__WORK INSTRUCTIONS__
A complete answer lists every line of the entries below where the string "track" appears.

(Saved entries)
┌──

-- pv_equiv track=rewrite | github.com/jsokolowska/ner-text-classification | src/ner_classifier.py | _to_spacy_format
-- ===== SOURCE A (Python) =====
-- from typing import List, Tuple, Iterable
--
-- def _to_spacy_format(labeled_sentences: List[List[Tuple[str, str]]]):
--     json_data = []
--     for labeled_sentence in labeled_sentences:
--         entity_list = []
--         idx = 0
--         for token, label in labeled_sentence:
--             if label != 'O':
--                 entity_list.append((idx, idx + len(token), label))
--             idx += len(token) + 1
--
--         text = " ".join([word for (word, _) in labeled_sentence][:-1])
--         json_data.append((text, {"entities": entity_list}))
--     return json_data
-- ===== SOURCE B (Python) =====
-- from typing import List, Tuple
--
-- def _spans(sentence):
--     # recursion on the sentence structure: spans of the tail are computed as if
--     # the tail started at offset 0, then the whole sub-result is shifted.
--     if not sentence:
--         return []
--     (token, label) = sentence[0]
--     shift = len(token) + 1
--     tail = [(s + shift, e + shift, l) for (s, e, l) in _spans(sentence[1:])]
--     head = [(0, len(token), label)] if label != 'O' else []
--     return head + tail
--
-- def _to_spacy_format(labeled_sentences: List[List[Tuple[str, str]]]):
--     return [(" ".join([w for (w, _) in sentence][:-1]),
--              {"entities": _spans(sentence)})
--             for sentence in labeled_sentences]
-- ===== Notes on version B (the rewrite author's own statement) =====
-- stated objective: alternative
-- what changed: B replaces A's single left-to-right loop with a running offset counter by structural recursion: the tail's spans are computed as if the tail began at offset 0 and the whole sub-result is then shifted by len(head)+1, so no cumulative offset is ever maintained.
import Mathlib
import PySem

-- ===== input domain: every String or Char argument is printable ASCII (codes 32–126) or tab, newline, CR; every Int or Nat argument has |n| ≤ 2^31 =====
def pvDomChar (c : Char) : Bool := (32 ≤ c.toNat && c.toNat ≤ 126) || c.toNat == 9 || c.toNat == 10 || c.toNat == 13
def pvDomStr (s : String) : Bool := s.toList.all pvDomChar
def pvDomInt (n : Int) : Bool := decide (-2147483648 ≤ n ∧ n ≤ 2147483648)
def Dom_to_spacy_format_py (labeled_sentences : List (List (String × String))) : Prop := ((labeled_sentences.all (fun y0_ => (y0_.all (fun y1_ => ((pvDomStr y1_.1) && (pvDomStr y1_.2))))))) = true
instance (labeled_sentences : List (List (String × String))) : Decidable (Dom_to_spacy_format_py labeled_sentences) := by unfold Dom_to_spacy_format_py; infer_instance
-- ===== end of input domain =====

-- ===== PORT A =====
-- B computes spans by structural recursion with whole-sub-result shifting instead of A's running-offset loop (alternative decomposition; the proved equivalence is about return values; neither program mutates its argument).
-- inner loop of A: walks the sentence keeping the running character offset idx, appending spans for non-'O' labels
def pvAEntities : List (String × String) → Int → List (Int × Int × String) → List (Int × Int × String)
  | [], _, acc => acc
  | (token, label) :: rest, idx, acc =>
      pvAEntities rest (idx + PySem.Str.len token + 1)
        (if label ≠ "O" then acc ++ [(idx, idx + PySem.Str.len token, label)] else acc)

def to_spacy_format_py (labeled_sentences : List (List (String × String))) : List (String × (List (String × List (Int × Int × String)))) :=
  labeled_sentences.map (fun labeled_sentence =>
    let entity_list := pvAEntities labeled_sentence 0 []
    let text := PySem.Str.join " " (PySem.List.slice (labeled_sentence.map (fun p => p.1)) none (some (-1)))
    (text, [("entities", entity_list)]))

-- ===== PORT B =====
-- the shift comprehension of Source B
def pvShift (d : Int) (es : List (Int × Int × String)) : List (Int × Int × String) :=
  es.map (fun x => (x.1 + d, x.2.1 + d, x.2.2))

-- _spans: recursion on structure; tail spans computed at offset 0 then shifted
def pvSpans : List (String × String) → List (Int × Int × String)
  | [] => []
  | (token, label) :: rest =>
      (if label ≠ "O" then [((0 : Int), PySem.Str.len token, label)] else [])
        ++ pvShift (PySem.Str.len token + 1) (pvSpans rest)

def to_spacy_format_py_alt (labeled_sentences : List (List (String × String))) : List (String × (List (String × List (Int × Int × String)))) :=
  labeled_sentences.map (fun sentence =>
    (PySem.Str.join " " (PySem.List.slice (sentence.map (fun p => p.1)) none (some (-1))),
     [("entities", pvSpans sentence)]))

-- ===== PRECONDITION & SPEC =====
-- manual DecidableEq composition (automatic synthesis stops one nesting level short on this type)
def pvDec1 : DecidableEq (List (String × List (Int × Int × String))) := inferInstance
def pvDec2 : DecidableEq (List (String × List (String × List (Int × Int × String)))) :=
  @instDecidableEqList _ (@instDecidableEqProd _ _ _ pvDec1)
def Spec_to_spacy_format_py (labeled_sentences : List (List (String × String))) (out : List (String × (List (String × List (Int × Int × String))))) : Prop := out = to_spacy_format_py_alt labeled_sentences
instance (labeled_sentences : List (List (String × String))) (out : List (String × (List (String × List (Int × Int × String))))) : Decidable (Spec_to_spacy_format_py labeled_sentences out) := by unfold Spec_to_spacy_format_py; exact pvDec2 _ _

-- ===== CLAIM (what is proved, stated in full; the proofs are below) =====
def Claim_equal_to_spacy_format_py : Prop := ∀ (labeled_sentences : List (List (String × String))), Dom_to_spacy_format_py labeled_sentences → Spec_to_spacy_format_py labeled_sentences (to_spacy_format_py labeled_sentences)

-- ===== LEMMAS AND PROOFS =====
lemma pvAEntities_eq (sent : List (String × String)) : ∀ (idx : Int) (acc : List (Int × Int × String)),
    pvAEntities sent idx acc = acc ++ pvShift idx (pvSpans sent) := by
  induction sent with
  | nil => intro idx acc; simp [pvAEntities, pvSpans, pvShift]
  | cons hd tl ih =>
      intro idx acc
      obtain ⟨token, label⟩ := hd
      simp only [pvAEntities, pvSpans]
      rw [ih]
      by_cases h : label = "O" <;>
        simp [h, pvShift, List.map_map, Function.comp_def, add_comm, add_left_comm]

-- ===== VERDICT (by name: the statement is the Claim_ definition above) =====
theorem to_spacy_format_py_spec : Claim_equal_to_spacy_format_py := by
  intro ls _
  unfold Spec_to_spacy_format_py to_spacy_format_py to_spacy_format_py_alt
  refine List.map_congr_left (fun sent _ => ?_)
  simp [pvAEntities_eq sent 0 [], pvShift]
-- pv_equiv track=rewrite | github.com/Yuchan45/TP-Grupal-Trebol | modulos/generador_csv.py | buscar_autor
-- ===== SOURCE A (Python) =====
-- comentario_multiple = chr(34) + chr(34) + chr(34)
--
-- def buscar_autor(lista_comentarios):
--     """[Autor: Tomas Yu Nakasone]
--        [Ayuda: Recibe una lista con comentarios y devuelve el autor en caso de existir]
--     """
--     autor = 0
--     for k in range(len(lista_comentarios)):
--         if "autor:" in lista_comentarios[k].lower():
--             devolver = lista_comentarios[k].lstrip(" ").rstrip("\n").lstrip(comentario_multiple)
--             autor += 1
--     if autor < 1:
--         devolver = "[Autor: Sin autor]"
--     return devolver
-- ===== SOURCE B (Python) =====
-- comentario_multiple = chr(34) + chr(34) + chr(34)
--
-- def buscar_autor(lista_comentarios):
--     for line in reversed(lista_comentarios):
--         if "autor:" in line.lower():
--             return line.lstrip(" ").rstrip("\n").lstrip(comentario_multiple)
--     return "[Autor: Sin autor]"
-- ===== Notes on version B (the rewrite author's own statement) =====
-- stated objective: idiomatic
-- what changed: Replaces the index loop with a match counter and overwrite-the-last idiom by a reverse traversal that returns the first (i.e. last) matching line immediately, dropping the counter and the unbound-variable pattern.
import Mathlib
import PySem

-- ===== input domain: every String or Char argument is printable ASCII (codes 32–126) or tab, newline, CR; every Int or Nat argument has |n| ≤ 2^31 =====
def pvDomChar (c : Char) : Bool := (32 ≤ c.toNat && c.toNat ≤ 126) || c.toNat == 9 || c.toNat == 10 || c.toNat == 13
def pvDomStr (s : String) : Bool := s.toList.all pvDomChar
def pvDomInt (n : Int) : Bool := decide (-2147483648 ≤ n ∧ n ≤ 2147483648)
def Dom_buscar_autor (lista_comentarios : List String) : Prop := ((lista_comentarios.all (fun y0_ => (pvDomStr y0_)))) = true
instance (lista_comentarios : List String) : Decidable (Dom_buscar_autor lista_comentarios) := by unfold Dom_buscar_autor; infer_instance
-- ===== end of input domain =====

-- B replaces A's count-and-overwrite index loop by an idiomatic reverse traversal with early return; same last-match result.

-- shared helper: line.lstrip(" ").rstrip("\n").lstrip('"""') — one-sided strip with an explicit char set
-- has no PySem primitive, ported by hand, exact: lstrip(cs) drops leading chars of cs, rstrip(cs) trailing ones.
def pvProcess (s : String) : String :=
  String.ofList
    (((((s.toList.dropWhile (· == ' ')).reverse.dropWhile (· == '\n')).reverse).dropWhile (· == '"')))

-- ===== PORT A =====
def buscar_autor (lista_comentarios : List String) : String :=
  let st : Int × Option String :=
    (PySem.List.pyRange 0 (lista_comentarios.length : Int) 1).foldl
      (fun (st : Int × Option String) k =>
        let s := PySem.List.pyGetD lista_comentarios k ""
        if PySem.Str.isIn "autor:" (PySem.Str.lower s) then
          (st.1 + 1, some (pvProcess s))
        else st)
      (0, none)
  if st.1 < 1 then "[Autor: Sin autor]" else st.2.getD ""

-- ===== PORT B =====
def buscar_autor_alt (lista_comentarios : List String) : String :=
  match lista_comentarios.reverse.find? (fun s => PySem.Str.isIn "autor:" (PySem.Str.lower s)) with
  | some s => pvProcess s
  | none => "[Autor: Sin autor]"

-- ===== PRECONDITION & SPEC =====
def Spec_buscar_autor (lista_comentarios : List String) (out : String) : Prop := out = buscar_autor_alt lista_comentarios
instance (lista_comentarios : List String) (out : String) : Decidable (Spec_buscar_autor lista_comentarios out) := by unfold Spec_buscar_autor; infer_instance

-- ===== CLAIM (what is proved, stated in full; the proofs are below) =====
def Claim_equal_buscar_autor : Prop := ∀ (lista_comentarios : List String), Dom_buscar_autor lista_comentarios → Spec_buscar_autor lista_comentarios (buscar_autor lista_comentarios)

-- ===== LEMMAS AND PROOFS =====

-- A's loop state after the scan: (number of matches so far, image of the last match so far)
theorem pv_loop_eq (p : String → Bool) (g : String → String) (xs : List String)
    (n : Int) (o : Option String) :
    xs.foldl (fun (st : Int × Option String) s =>
        if p s then (st.1 + 1, some (g s)) else st) (n, o)
      = (n + (xs.countP p : Int),
         match xs.reverse.find? p with
         | some s => some (g s)
         | none => o) := by
  induction xs generalizing n o with
  | nil => simp
  | cons x xs ih =>
    simp only [List.foldl_cons, List.countP_cons, List.reverse_cons, List.find?_append]
    by_cases hx : p x
    · rw [if_pos hx, ih]
      rcases hfind : xs.reverse.find? p with _ | s <;>
        · simp only [Prod.mk.injEq]
          refine ⟨by push_cast; simp [hx]; try omega, by simp [hx]⟩
    · rw [if_neg hx, ih]
      rcases hfind : xs.reverse.find? p with _ | s <;>
        · simp only [Prod.mk.injEq]
          refine ⟨by push_cast; simp [hx]; try omega, by simp [hx]⟩

theorem pv_count_zero_iff (p : String → Bool) (xs : List String) :
    xs.countP p = 0 ↔ xs.reverse.find? p = none := by
  rw [List.countP_eq_zero, List.find?_eq_none]
  simp

-- ===== VERDICT (by name: the statement is the Claim_ definition above) =====
theorem buscar_autor_spec : Claim_equal_buscar_autor := by
  intro xs _
  show buscar_autor xs = buscar_autor_alt xs
  unfold buscar_autor buscar_autor_alt
  simp only []
  rw [show (PySem.List.pyRange 0 (xs.length : Int) 1) = PySem.List.pyRange 0 (PySem.List.len xs) 1 by
        simp [PySem.List.len_eq]]
  rw [PySem.List.foldl_pyRange_zero_pyGetD xs ""
      (fun (st : Int × Option String) s =>
        if PySem.Str.isIn "autor:" (PySem.Str.lower s) then (st.1 + 1, some (pvProcess s)) else st)
      (0, none)]
  rw [pv_loop_eq]
  rcases hfind : xs.reverse.find? (fun s => PySem.Str.isIn "autor:" (PySem.Str.lower s)) with _ | s
  · have h0 : xs.countP (fun s => PySem.Str.isIn "autor:" (PySem.Str.lower s)) = 0 :=
      (pv_count_zero_iff _ xs).2 hfind
    rw [if_pos (by rw [h0]; norm_num)]
  · have h0 : xs.countP (fun s => PySem.Str.isIn "autor:" (PySem.Str.lower s)) ≠ 0 := by
      intro h; rw [pv_count_zero_iff] at h; rw [h] at hfind; cases hfind
    rw [if_neg (by omega), Option.getD_some]
-- pv_equiv track=rewrite | github.com/baloghe/tr_en_dictionary | test/tst_verbcnt.py | prcSrc
-- ===== SOURCE A (Python) =====
-- def prcSrc(src):
--     s = src.split('.')
--     ret = []
--     for i in s:
--         if ret:
--             ret.append(ret[len(ret)-1] + '.' + i)
--         else:
--             ret.append(i)
--     return ret
-- ===== SOURCE B (Python) =====
-- def prcSrc(src):
--     s = src.split('.')
--     return ['.'.join(s[:i + 1]) for i in range(len(s))]
-- ===== Notes on version B (the rewrite author's own statement) =====
-- stated objective: simpler
-- what changed: Replaces the stateful loop (each entry built by appending a dot and the next part to the previously built entry) with a direct per-index recomputation: entry i joins the first i+1 parts, no running accumulator.
import Mathlib
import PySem

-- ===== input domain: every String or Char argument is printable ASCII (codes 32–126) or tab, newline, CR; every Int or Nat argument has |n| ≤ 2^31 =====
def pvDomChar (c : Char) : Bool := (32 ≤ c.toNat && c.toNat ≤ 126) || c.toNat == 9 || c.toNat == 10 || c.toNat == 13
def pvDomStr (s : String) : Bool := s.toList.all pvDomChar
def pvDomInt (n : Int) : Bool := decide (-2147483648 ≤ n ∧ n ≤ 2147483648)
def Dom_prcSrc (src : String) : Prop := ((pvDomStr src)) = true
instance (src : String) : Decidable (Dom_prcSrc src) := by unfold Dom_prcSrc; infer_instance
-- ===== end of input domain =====

-- B replaces A's running accumulator (each entry = previous entry, a dot, and the part) with a
-- direct per-index recomputation: entry i = '.'.join of the first i+1 parts ("simpler").

-- ===== PORT A =====
-- the loop body: 'if ret: ret.append(ret[len(ret)-1] plus dot plus i) else: ret.append(i)'
def prcSrcStep (ret : List (List Char)) (i : List Char) : List (List Char) :=
  if ret ≠ [] then ret ++ [ret.getLast! ++ ['.'] ++ i] else ret ++ [i]

def prcSrc (src : String) : List String :=
  ((PySem.Chars.splitOn src.toList ['.']).foldl prcSrcStep []).map String.ofList

-- ===== PORT B =====
-- ['.'.join(s[:i+1]) for i in range(len(s))]
def prcSrc_alt (src : String) : List String :=
  (List.range (PySem.Chars.splitOn src.toList ['.']).length).map
    (fun i => String.ofList (PySem.Chars.join ['.'] ((PySem.Chars.splitOn src.toList ['.']).take (i + 1))))

-- ===== PRECONDITION & SPEC =====
def Spec_prcSrc (src : String) (out : List String) : Prop := out = prcSrc_alt src
instance (src : String) (out : List String) : Decidable (Spec_prcSrc src out) := by unfold Spec_prcSrc; infer_instance

-- ===== CLAIM (what is proved, stated in full; the proofs are below) =====
def Claim_equal_prcSrc : Prop := ∀ (src : String), Dom_prcSrc src → Spec_prcSrc src (prcSrc src)

-- ===== LEMMAS AND PROOFS =====

-- join over an appended last chunk, for a nonempty prefix
theorem join_append_singleton (s : List (List Char)) (x : List Char) (h : s ≠ []) :
    PySem.Chars.join ['.'] (s ++ [x]) = PySem.Chars.join ['.'] s ++ ['.'] ++ x := by
  induction s with
  | nil => simp at h
  | cons p rest ih =>
    cases rest with
    | nil => simp [PySem.Chars.join_cons_cons, PySem.Chars.join_singleton]
    | cons q rest' =>
      have := ih (by simp)
      simp only [List.cons_append, PySem.Chars.join_cons_cons] at this ⊢
      simp [this]

-- getLast! of a list with an appended element (used for ret[len(ret)-1] after an append)
theorem getLast!_concat' (l : List (List Char)) (a : List Char) : (l ++ [a]).getLast! = a := by
  cases l with
  | nil => rfl
  | cons b bs =>
    rw [show (b :: bs) ++ [a] = b :: (bs ++ [a]) from rfl, List.getLast!]
    simp

-- A's fold equals B's per-index recomputation, on any parts list
theorem fold_eq_map (s : List (List Char)) :
    s.foldl prcSrcStep [] =
      (List.range s.length).map (fun i => PySem.Chars.join ['.'] (s.take (i + 1))) := by
  induction s using List.reverseRecOn with
  | nil => simp
  | append_singleton s x ih =>
    rw [List.foldl_append, List.foldl_cons, List.foldl_nil, ih]
    cases s with
    | nil => simp [prcSrcStep, PySem.Chars.join_singleton]
    | cons p rest =>
      have hne : (List.range (p :: rest).length).map
          (fun i => PySem.Chars.join ['.'] ((p :: rest).take (i + 1))) ≠ [] := by simp
      unfold prcSrcStep
      rw [if_pos hne]
      have hlast : ((List.range (p :: rest).length).map
          (fun i => PySem.Chars.join ['.'] ((p :: rest).take (i + 1)))).getLast! =
          PySem.Chars.join ['.'] (p :: rest) := by
        rw [show (p :: rest).length = rest.length + 1 from rfl, List.range_succ,
          List.map_append]
        rw [List.map_singleton, getLast!_concat']
        simp
      rw [hlast]
      rw [show ((p :: rest) ++ [x]).length = (p :: rest).length + 1 by simp, List.range_succ,
        List.map_append, List.map_singleton]
      have htail : PySem.Chars.join ['.'] (((p :: rest) ++ [x]).take ((p :: rest).length + 1)) =
          PySem.Chars.join ['.'] (p :: rest) ++ ['.'] ++ x := by
        rw [show (p :: rest).length + 1 = ((p :: rest) ++ [x]).length by simp, List.take_length]
        exact join_append_singleton _ _ (by simp)
      rw [htail]
      congr 1
      apply List.map_congr_left
      intro i hi
      rw [List.take_append_of_le_length]
      simp only [List.mem_range] at hi
      simpa using hi

-- ===== VERDICT (by name: the statement is the Claim_ definition above) =====
theorem prcSrc_spec : Claim_equal_prcSrc := by
  intro src _
  unfold Spec_prcSrc prcSrc prcSrc_alt
  rw [fold_eq_map]
  simp
-- pv_equiv track=rewrite | github.com/CorradoColaleo/CyberChallengeIT | TestDiAmmissione/Aliens/aliens.py | execute_code
-- ===== SOURCE A (Python) =====
-- ALPHABET = "abcdefghijklmnopqrstuvwxyzABCDEFGHIJKLMNOPQRSTUVWXYZ0123456789"
--
-- ALPHABET_LEN = len(ALPHABET)
--
-- def execute_code(N, code):
--     result = []
--
--     for operation in code:
--         parts = operation.split()
--         cmd = parts[0]
--
--         if cmd == "add":
--             result.append(parts[1])
--
--         elif cmd == "del":
--             if result:
--                 result.pop()
--
--         elif cmd == "swap":
--             a, b = parts[1], parts[2]
--             result = [b if c == a else a if c == b else c for c in result]
--
--         elif cmd == "rot":
--             x = int(parts[1])
--             result = [
--                 ALPHABET[(ALPHABET.index(c) + x) % ALPHABET_LEN] if c in ALPHABET else c
--                 for c in result
--             ]
--
--     return "".join(result)
--
-- code = []
-- ===== SOURCE B (Python) =====
-- ALPHABET = "abcdefghijklmnopqrstuvwxyzABCDEFGHIJKLMNOPQRSTUVWXYZ0123456789"
--
-- ALPHABET_LEN = len(ALPHABET)
--
-- def execute_code(N, code):
--     # One backward pass: compose all pending swap/rot operations lazily as a
--     # token->value mapping F over the finite closed token domain D, cancel
--     # add/del pairs with a skip counter, and emit each surviving token's
--     # final value the moment its add is reached.
--     parsed = [op.split() for op in code]
--     toks = [c for c in ALPHABET]
--     for parts in parsed:
--         cmd = parts[0]
--         if cmd == "add":
--             toks.append(parts[1])
--         elif cmd == "swap":
--             toks.append(parts[1])
--             toks.append(parts[2])
--     D = list(dict.fromkeys(toks))
--     F = {t: t for t in D}
--     subD = [t for t in D if t in ALPHABET]
--     skip = 0
--     out = []
--     for parts in reversed(parsed):
--         cmd = parts[0]
--         if cmd == "add":
--             if skip != 0:
--                 skip -= 1
--             else:
--                 t = parts[1]
--                 out.append(F[t])
--         elif cmd == "del":
--             skip += 1
--         elif cmd == "swap":
--             a, b = parts[1], parts[2]
--             F[a], F[b] = F[b], F[a]
--         elif cmd == "rot":
--             x = int(parts[1])
--             F.update({t: F[ALPHABET[(ALPHABET.index(t) + x) % ALPHABET_LEN]] for t in subD})
--     return "".join(reversed(out))
-- ===== Notes on version B (the rewrite author's own statement) =====
-- stated objective: faster
-- what changed: Instead of rewriting the whole stack on every swap/rot (O(n) per operation), B makes one backward pass that lazily composes all pending swap/rot operations into a token-to-value mapping over the finite closed token domain (add tokens, swap arguments, the 62 alphabet symbols), cancels add/del pairs with a skip counter, and emits each surviving token's final value directly.
import Mathlib
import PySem

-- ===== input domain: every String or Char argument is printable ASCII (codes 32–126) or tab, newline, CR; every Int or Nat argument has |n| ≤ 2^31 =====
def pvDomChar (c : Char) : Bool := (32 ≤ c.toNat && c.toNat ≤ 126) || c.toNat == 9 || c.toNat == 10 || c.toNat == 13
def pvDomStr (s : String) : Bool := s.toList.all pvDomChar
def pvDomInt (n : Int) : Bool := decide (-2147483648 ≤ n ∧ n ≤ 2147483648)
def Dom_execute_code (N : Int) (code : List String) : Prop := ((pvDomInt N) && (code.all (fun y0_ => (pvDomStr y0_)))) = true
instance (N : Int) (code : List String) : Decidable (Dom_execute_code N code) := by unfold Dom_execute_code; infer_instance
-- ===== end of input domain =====

-- B replaces A's per-operation whole-stack rewriting by a single backward pass that lazily
-- composes the pending swap/rot operations into a token-to-value mapping over a finite
-- closed token domain (objective: faster; return value only, no mutation involved).


-- ===== PORT A =====
def ALPHA : String := "abcdefghijklmnopqrstuvwxyzABCDEFGHIJKLMNOPQRSTUVWXYZ0123456789"

def ALPHABET_LEN : Int := PySem.Str.len ALPHA

-- ALPHABET[(ALPHABET.index(c) + x) % ALPHABET_LEN] — this exact expression occurs in both
-- Pythons; the `none` arm is unreachable (the index is a mod, hence in range).
def rotTok (x : Int) (c : String) : String :=
  match PySem.Str.pyGet? ALPHA (PySem.Int.mod (PySem.Str.find ALPHA c + x) ALPHABET_LEN) with
  | some ch => String.ofList [ch]
  | none => c
-- the central characterisation: when do two points of the orbit coincide
theorem pvSeq_eq_iff (bits : List Int) (rule : String) (mu lam : Nat) (hlam : 0 < lam)
    (hinj : ∀ s t : Nat, s < t → t < mu + lam → pvSeq bits rule s ≠ pvSeq bits rule t)
    (hper : pvSeq bits rule (mu + lam) = pvSeq bits rule mu)
    (a b : Nat) (hab : a ≤ b) :
    pvSeq bits rule a = pvSeq bits rule b ↔ (a = b ∨ (mu ≤ a ∧ lam ∣ (b - a))) := by
  have hred : ∀ t : Nat, mu ≤ t → pvSeq bits rule t = pvSeq bits rule (mu + (t - mu) % lam) := by
    intro t ht
    have hdm : (t - mu) / lam * lam + (t - mu) % lam = t - mu := Nat.div_add_mod' _ _
    have hidx : t = (mu + (t - mu) % lam) + ((t - mu) / lam) * lam := by omega
    calc pvSeq bits rule t
        = pvSeq bits rule ((mu + (t - mu) % lam) + ((t - mu) / lam) * lam) := by rw [← hidx]
      _ = pvSeq bits rule (mu + (t - mu) % lam) :=
          pvSeq_shift bits rule mu lam hper _ _ (by omega)
  constructor
  · intro heq
    rcases Nat.eq_or_lt_of_le hab with rfl | hlt
    · exact Or.inl rfl
    right
    have hmua : mu ≤ a := by
      by_contra hma
      push Not at hma
      rcases Nat.lt_or_ge b (mu + lam) with hbT | hbT
      · exact absurd heq (hinj a b hlt hbT)
      · have hmb : mu ≤ b := by omega
        have h1 := hred b hmb
        have hr2 : (b - mu) % lam < lam := Nat.mod_lt _ hlam
        exact absurd (heq.trans h1) (hinj a _ (by omega) (by omega))
    have hmub : mu ≤ b := le_trans hmua hab
    have ha' := hred a hmua
    have hb' := hred b hmub
    have hra : (a - mu) % lam < lam := Nat.mod_lt _ hlam
    have hrb : (b - mu) % lam < lam := Nat.mod_lt _ hlam
    have heq' : pvSeq bits rule (mu + (a - mu) % lam) = pvSeq bits rule (mu + (b - mu) % lam) :=
      ha'.symm.trans (heq.trans hb')
    have hmm : (a - mu) % lam = (b - mu) % lam := by
      by_contra hne
      rcases Nat.lt_or_ge ((a - mu) % lam) ((b - mu) % lam) with h | h
      · exact absurd heq' (hinj _ _ (by omega) (by omega))
      · exact absurd heq'.symm (hinj _ _ (by omega) (by omega))
    refine ⟨hmua, ?_⟩

    have hdm1 : (a - mu) / lam * lam + (a - mu) % lam = a - mu := Nat.div_add_mod' _ _
    have hdm2 : (b - mu) / lam * lam + (b - mu) % lam = b - mu := Nat.div_add_mod' _ _
    have hqle : (a - mu) / lam * lam ≤ (b - mu) / lam * lam := by omega
    have hq : (b - mu) / lam * lam - (a - mu) / lam * lam
        = ((b - mu) / lam - (a - mu) / lam) * lam := by
      rw [Nat.sub_mul]
    have : b - a = ((b - mu) / lam - (a - mu) / lam) * lam := by omega
    exact ⟨_, by rw [this, mul_comm]⟩
  · rintro (rfl | ⟨hmua, k, hk⟩)
    · rfl
    have hb : b = a + k * lam := by rw [mul_comm] at hk; omega
    rw [hb]
    exact (pvSeq_shift bits rule mu lam hper k a hmua).symm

└──

__RESPONSE BELOW__
-- pv_equiv track=rewrite | github.com/jsokolowska/ner-text-classification | src/ner_classifier.py | _to_spacy_format
-- pv_equiv track=rewrite | github.com/Yuchan45/TP-Grupal-Trebol | modulos/generador_csv.py | buscar_autor
-- pv_equiv track=rewrite | github.com/baloghe/tr_en_dictionary | test/tst_verbcnt.py | prcSrc
-- pv_equiv track=rewrite | github.com/CorradoColaleo/CyberChallengeIT | TestDiAmmissione/Aliens/aliens.py | execute_code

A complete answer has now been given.